We can solve this parametrically choosing $d=t^2+1$. It follows that $\alpha=t+\sqrt{d}$ is a unit. And we can see it is the principal unit by noting that the coeffiicent of $\sqrt{d}$ cannot be made any closer to zero. In this example, choosing $t=1$ gives the unit $1+\sqrt{2}$ in $\mathbb{Z}[\sqrt{2}]$. So for $d=2,5,10,17,26,...$ we can suppose that $b=1$. By similar logic one can show also that $b=1$ when $d=t^2-1$.

We could view this the other way round too: we first assume $b=1$. From here, we note that $a^2-d=\pm1$ rearranges into $d=a^2\mp 1$. Or again, choosing $b=2$ we obtain $d=(a^2\mp1)/4$ which is solved by $a=2t+1$ and choosing "$-1$" for the "$\mp1$". Simplifying it all gives us $d=t^2+t$. Thus we get a statement like "If $d$ is of the form $t^2+t$ for some integer $t$, but is not of the form $t^2\pm1$ for any other integer $t$, it follows that the fundamental unit is of the form $a+2\sqrt{d}$."

More generally, if $d$ is of the form $t(b^2t\pm2$) then we have a unit of the form $$\alpha=(b^2t\pm1)+b\sqrt{d}.$$ This will be our principle unit if $b$ is the smallest positive integer such that $d=t(b^2t\pm2)$ is solvable in an integer $t$. This gives us a sort of sieve process:

$$\begin{array}{c|c|c|c|c|c|c} d & b & t^2\pm1 & t^2+t & t(9t\pm2) & t(16t\pm 2) & ...\\ \hline 1 & [\text{square}] & & & & & \\ 2 & 1 & \times & \times & & & \\ 3 & 1 & \times & & & & \\ 4 & [\text{square}] & & & & & \\ 5 & 1 & \times & & & & \\ 6 & 2 & & \times & & & \\ 7 & 3 & & & \times & & \\ 8 & 1 & \times & & & & \\ 9 & [\text{square}] & & & & & \\ 10 & 1 & \times & & & & \\ 11 & 3 & & & \times & & \\ 12 & 2 & & \times & & & \\ 13 & & & & & & \\ 14 & 4 & & & & \times & \\ 15 & 1 & \times & & & & \\ 16 & [\text{square}] & & & & & \\ 17 & 1 & \times & & & & \\ 18 & 4 & & & & \times & \\ 19 & & & & & & \\ 20 & 2 & & \times & & & \\ ... & & & & & & \\ \end{array}$$

Interestingly, some values of $d$ are missed entirely.
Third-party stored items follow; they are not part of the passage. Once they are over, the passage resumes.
-- pv_equiv track=rewrite | github.com/boblsturm/folkplagiarism | similarity/ngrams.py | find_plagiarism
-- ===== SOURCE A (Python) =====
-- from collections import Counter, defaultdict
--
-- def index_ngrams(tunes, ngram_size):
--     total = Counter()
--     ngram_occurrences = defaultdict(list)
--     all_tune_ngrams = []
--     all_tune_ngram_counts = []
--     for tune_id, tune in enumerate(tunes):
--         tune_ngrams = get_ngrams(tune, ngram_size)
--         tune_ngram_counts = Counter(tune_ngrams)
--         total += tune_ngram_counts
--         all_tune_ngrams.append(tune_ngrams)
--         all_tune_ngram_counts.append(tune_ngram_counts)
--         for pos, ngram in enumerate(tune_ngrams):
--             ngram_occurrences[ngram].append({
--                 'tune_id': tune_id,
--                 'pos': pos
--             })
--     return total, ngram_occurrences, all_tune_ngrams, all_tune_ngram_counts
--
-- def get_ngrams(intervals, ngram_size):
--     """
--     Get list of ngrams (tuples) with length `ngram_size` found in `intervals`.
--     """
--     ngrams = [
--         tuple(intervals[pos : pos + ngram_size])
--         for pos in range(len(intervals) - ngram_size + 1)
--     ]
--     return ngrams
--
-- def find_plagiarism(training_tunes, generated_tunes, ngram_size):
--     # ngram_sizes = [2]
--     training_ngrams = index_ngrams(training_tunes, ngram_size)
--     generated_ngrams = index_ngrams(generated_tunes, ngram_size)
--     plagiarisms = []
--     for tune, tune_ngrams in zip(generated_tunes, generated_ngrams[2]):
--         occurrences_in_training = {}
--         for ngram in tune_ngrams:
--             occurrences_in_training[ngram] = training_ngrams[0].get(ngram, 0)
--         plagiarisms.append(occurrences_in_training)
--
--     return plagiarisms
-- ===== SOURCE B (Python) =====
-- def find_plagiarism(training_tunes, generated_tunes, ngram_size):
--     # Index-free: no Counter/index over the training corpus. Each distinct
--     # ngram of a generated tune is counted on demand by a direct sliding-window
--     # scan over the training tunes; the result dict itself memoizes per tune.
--     def occurrences(ng):
--         total = 0
--         for tune in training_tunes:
--             for i in range(len(tune) - ngram_size + 1):
--                 if tuple(tune[i:i + ngram_size]) == ng:
--                     total += 1
--         return total
--
--     result = []
--     for tune in generated_tunes:
--         d = {}
--         for i in range(len(tune) - ngram_size + 1):
--             ng = tuple(tune[i:i + ngram_size])
--             if ng not in d:
--                 d[ng] = occurrences(ng)
--         result.append(d)
--     return result
-- ===== Notes on version B (the rewrite author's own statement) =====
-- stated objective: simpler
-- what changed: B removes the counting data structure entirely: instead of building a Counter index over all training ngrams and looking each generated ngram up, it counts each distinct generated ngram on demand by a direct sliding-window scan over the training tunes (the per-tune result dict itself serves as the memo), so no index_ngrams, no Counter merging and no occurrence tables exist in B.
import Mathlib
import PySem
For $d\le 20$ we have the exceptions $d=13,19$ with units $649+180\sqrt{13}$ and $170+39\sqrt{19}$ respectively (from https://en.wikipedia.org/wiki/Pell%27s_equation). The exceptions continue $$13,19,21,22,28,29,31,33,39,41,43,44,45,46,52,53,54,55,57,58,59,61,67,69,...$$ Since all these families grow like $\Theta(t^2)$ they unfortunately will cover a smaller and smaller percentage of the positive integers. Also $d=313$ is, in fact, on the list.